18-29: Escape XML-like context values.

cwd/shell can contain <, &, etc., which can break the structured block. Consider XML-escaping to keep the prompt well‑formed.

Possible change
-        val cwd = resolveWorkingDirectory(context)
-        val shell = Environment.BASH_SHELL?.name ?: "bash"
+        val cwd = escapeXml(resolveWorkingDirectory(context))

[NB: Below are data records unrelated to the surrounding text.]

-- pv_equiv track=rewrite | github.com/Ehnonymoose/delver | server/mana.py | tokenizeManaString
-- ===== SOURCE A (Python) =====
-- IGNORE_CHARS = str.maketrans('', '', ''.join(c for c in map(chr, range(256)) if not c.isalnum() and c != ' '))
--
-- def tokenizeManaString(mana):
-- 	""" Takes in a string of mana symbols and tokenizes it.
-- 		Tokens are strings enclosed in {}s; the braces are
-- 		optional for one-character tokens.
--
-- 		Ignores all non-alphanumeric-or-space characters.
--
-- 		Example:
-- 			tokenizeManaString("{uw}b{2r}t")
-- 				-> ["uw", "b", "2r", "t"]
-- 	"""
--
-- 	tokens = []
-- 	token_start = 0
--
-- 	while token_start < len(mana):
-- 		if mana[token_start] == '{':
-- 			rbrace = mana.find('}', token_start)
--
-- 			if rbrace == -1:
-- 				token = '{'
-- 				token_start += 1
-- 			else:
-- 				token = mana[token_start+1 : rbrace]
-- 				token_start = rbrace + 1
-- 		else:
-- 			token = mana[token_start]
-- 			token_start += 1
--
-- 		# clean up the token a bit and save it
-- 		token = token.lower().translate(IGNORE_CHARS)
--
-- 		# Do we want to check if this is a known token?
-- 		tokens.append( token )
--
-- 	return tokens
-- ===== SOURCE B (Python) =====
-- def tokenizeManaString(mana):
-- 	""" One-pass state machine: scan each character once, buffering inside
-- 		braces, instead of A's index loop with repeated str.find scans. """
-- 	def clean(s):
-- 		return ''.join(c for c in s.lower() if c.isalnum() or c == ' ')
--
-- 	tokens = []
-- 	buf = None  # None = outside braces, else the chars seen since '{'
-- 	for ch in mana:
-- 		if buf is not None:
-- 			if ch == '}':
-- 				tokens.append(clean(buf))
-- 				buf = None
-- 			else:
-- 				buf += ch
-- 		elif ch == '{':
-- 			buf = ''
-- 		else:
-- 			tokens.append(clean(ch))
-- 	if buf is not None:
-- 		# no closing '}' ever comes: the '{' and every buffered char are
-- 		# single-character tokens
-- 		tokens.append(clean('{'))
-- 		tokens.extend(clean(ch) for ch in buf)
-- 	return tokens
-- ===== Notes on version B (the rewrite author's own statement) =====
-- stated objective: alternative
-- what changed: Replaced the index-based while loop that calls str.find for each '{' token with a single left-to-right pass over the characters that buffers brace contents in a state machine, flushing an unmatched '{' and its buffered tail as single-character tokens.
import Mathlib
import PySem

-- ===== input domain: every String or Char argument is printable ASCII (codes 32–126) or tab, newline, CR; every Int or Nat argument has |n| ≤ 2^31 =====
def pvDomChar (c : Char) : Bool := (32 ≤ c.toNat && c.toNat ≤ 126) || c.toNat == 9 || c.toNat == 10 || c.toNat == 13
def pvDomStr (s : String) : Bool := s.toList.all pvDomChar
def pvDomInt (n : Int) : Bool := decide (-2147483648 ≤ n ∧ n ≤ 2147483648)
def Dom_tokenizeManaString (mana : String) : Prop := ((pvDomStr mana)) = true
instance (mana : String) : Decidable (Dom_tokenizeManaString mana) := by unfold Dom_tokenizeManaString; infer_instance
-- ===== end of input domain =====

-- B replaces A's index loop with repeated str.find scans by a single-pass
-- buffering state machine; equivalence proved on all Dom strings.


-- ===== PORT A =====
-- token.lower().translate(IGNORE_CHARS): lowercase, then drop every
-- non-alphanumeric non-space character (exact on the ASCII domain: A's
-- 256-entry translate table and Python's lower/isalnum agree with
-- PySem.Chars.lowerChar/isalnum there).
def cleanA (t : List Char) : String :=
  String.ofList ((t.map PySem.Chars.lowerChar).filter
    (fun c => PySem.Chars.isalnum c || c = ' '))

-- A's while loop over token_start, on the character list: mana[token_start]
-- is the head, mana.find('}', token_start) is the first '}' in the rest
-- (the head is '{' ≠ '}').
def tokA : List Char → List String
  | [] => []
  | c :: rest =>
    if c = '{' then
      match rest.findIdx? (· = '}') with
      | none => cleanA ['{'] :: tokA rest
      | some j => cleanA (rest.take j) :: tokA (rest.drop (j + 1))
    else
      cleanA [c] :: tokA rest
termination_by l => l.length
decreasing_by all_goals (simp only [List.length_drop, List.length_cons]; omega)

def tokenizeManaString (mana : String) : List String := tokA mana.toList

-- ===== PORT B =====
-- ''.join(c for c in s.lower() if c.isalnum() or c == ' ')
def cleanB (s : List Char) : String :=
  String.ofList (s.filterMap (fun c =>
    let l := PySem.Chars.lowerChar c
    if PySem.Chars.isalnum l || l = ' ' then some l else none))

-- one loop iteration of B: state = (tokens so far, optional brace buffer)
def stepB (st : List String × Option (List Char)) (ch : Char) :
    List String × Option (List Char) :=
  match st with
  | (toks, some buf) =>
    if ch = '}' then (toks ++ [cleanB buf], none)
    else (toks, some (buf ++ [ch]))
  | (toks, none) =>
    if ch = '{' then (toks, some [])
    else (toks ++ [cleanB [ch]], none)

-- the final flush of an unmatched '{' and its buffered characters
def finishB (st : List String × Option (List Char)) : List String :=
  match st with
  | (toks, none) => toks
  | (toks, some buf) => toks ++ [cleanB ['{']] ++ buf.map (fun ch => cleanB [ch])

def tokenizeManaString_alt (mana : String) : List String :=
  finishB (mana.toList.foldl stepB ([], none))

-- ===== PRECONDITION & SPEC =====
def Spec_tokenizeManaString (mana : String) (out : List String) : Prop := out = tokenizeManaString_alt mana
instance (mana : String) (out : List String) : Decidable (Spec_tokenizeManaString mana out) := by unfold Spec_tokenizeManaString; infer_instance

-- ===== CLAIM (what is proved, stated in full; the proofs are below) =====
def Claim_equal_tokenizeManaString : Prop := ∀ (mana : String), Dom_tokenizeManaString mana → Spec_tokenizeManaString mana (tokenizeManaString mana)

-- ===== LEMMAS AND PROOFS =====

theorem cleanA_eq_cleanB (t : List Char) : cleanA t = cleanB t := by
  unfold cleanA cleanB
  congr 1
  induction t with
  | nil => rfl
  | cons c r ih => simp only [List.map_cons, List.filter_cons, List.filterMap_cons]; split <;> simp_all

-- the fold from an open-brace state, characterized by the first '}' in the input
theorem foldl_some (l : List Char) : ∀ (toks : List String) (buf : List Char),
    finishB (l.foldl stepB (toks, some buf)) =
      match l.findIdx? (· = '}') with
      | some j => finishB ((l.drop (j + 1)).foldl stepB (toks ++ [cleanB (buf ++ l.take j)], none))
      | none => toks ++ [cleanB ['{']] ++ (buf ++ l).map (fun ch => cleanB [ch]) := by
  induction l with
  | nil => intro toks buf; simp [finishB]
  | cons d rest ih =>
    intro toks buf
    by_cases hd : d = '}'
    · subst hd
      simp [List.findIdx?_cons, stepB]
    · rw [List.findIdx?_cons]
      simp only [hd, decide_eq_true_eq]
      have : stepB (toks, some buf) d = (toks, some (buf ++ [d])) := by
        simp [stepB, hd]
      rw [List.foldl_cons, this, ih]
      cases hfi : rest.findIdx? (· = '}') with
      | none => simp
      | some j => simp

theorem findIdx?_none_no_rbrace {l : List Char} (h : l.findIdx? (· = '}') = none) :
    ∀ c ∈ l, c ≠ '}' := by
  intro c hc
  have := List.findIdx?_eq_none_iff.mp h c hc
  simpa using this

-- on a '}'-free suffix, A emits each character as its own (cleaned) token
theorem tokA_no_rbrace (l : List Char) (h : ∀ c ∈ l, c ≠ '}') :
    tokA l = l.map (fun ch => cleanA [ch]) := by
  induction l with
  | nil => simp [tokA]
  | cons c rest ih =>
    have hrest : ∀ x ∈ rest, x ≠ '}' := fun x hx => h x (List.mem_cons_of_mem _ hx)
    rw [tokA]
    by_cases hc : c = '{'
    · have hnone : rest.findIdx? (· = '}') = none := by
        rw [List.findIdx?_eq_none_iff]
        intro x hx; simpa using hrest x hx
      simp [hc, hnone, ih hrest]
    · simp [hc, ih hrest]

theorem tokB_eq_tokA : ∀ (n : ℕ) (l : List Char), l.length ≤ n → ∀ (toks : List String),
    finishB (l.foldl stepB (toks, none)) = toks ++ tokA l := by
  intro n
  induction n with
  | zero => intro l hl toks; interval_cases hll : l.length; simp_all [finishB, List.length_eq_zero_iff.mp hll, tokA]
  | succ n ih =>
    intro l hl toks
    cases l with
    | nil => simp [finishB, tokA]
    | cons c rest =>
      simp only [List.length_cons, Nat.succ_le_succ_iff] at hl
      by_cases hc : c = '{'
      · subst hc
        have hstep : stepB (toks, none) '{' = (toks, some []) := by simp [stepB]
        rw [List.foldl_cons, hstep, foldl_some]
        cases hfi : rest.findIdx? (· = '}') with
        | none =>
          have hmap := tokA_no_rbrace rest (findIdx?_none_no_rbrace hfi)
          simp [tokA, hfi, hmap, cleanA_eq_cleanB, List.append_assoc]
        | some j =>
          have hlen : (rest.drop (j + 1)).length ≤ n := by
            rw [List.length_drop]; omega
          simp [tokA, hfi, ih _ hlen, cleanA_eq_cleanB, List.append_assoc]
      · have hstep : stepB (toks, none) c = (toks ++ [cleanB [c]], none) := by
          simp [stepB, hc]
        rw [List.foldl_cons, hstep, ih _ hl, tokA]
        simp [hc, cleanA_eq_cleanB, List.append_assoc]

-- ===== VERDICT (by name: the statement is the Claim_ definition above) =====
theorem tokenizeManaString_spec : Claim_equal_tokenizeManaString := by
  intro mana _
  show tokenizeManaString mana = tokenizeManaString_alt mana
  unfold tokenizeManaString tokenizeManaString_alt
  exact (tokB_eq_tokA mana.toList.length mana.toList le_rfl []).symm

+        val shell = escapeXml(Environment.BASH_SHELL?.name ?: "bash")
         return buildString {
             appendLine("<environment_context>")
             appendLine("  <cwd>$cwd</cwd>")
             appendLine("  <approval_policy>$APPROVAL_POLICY</approval_policy>")
             appendLine("  <sandbox_mode>$SANDBOX_MODE</sandbox_mode>")
             appendLine("  <network_access>$NETWORK_ACCESS</network_access>")
             appendLine("  <shell>$shell</shell>")
             append("</environment_context>")
         }
     }
+
+    private fun escapeXml(value: String): String =
+        value.replace("&", "&amp;")
+            .replace("<", "&lt;")
+            .replace(">", "&gt;")
+            .replace("\"", "&quot;")
+            .replace("'", "&apos;")
app/src/main/java/com/itsaky/androidide/agent/repository/utils.kt (1)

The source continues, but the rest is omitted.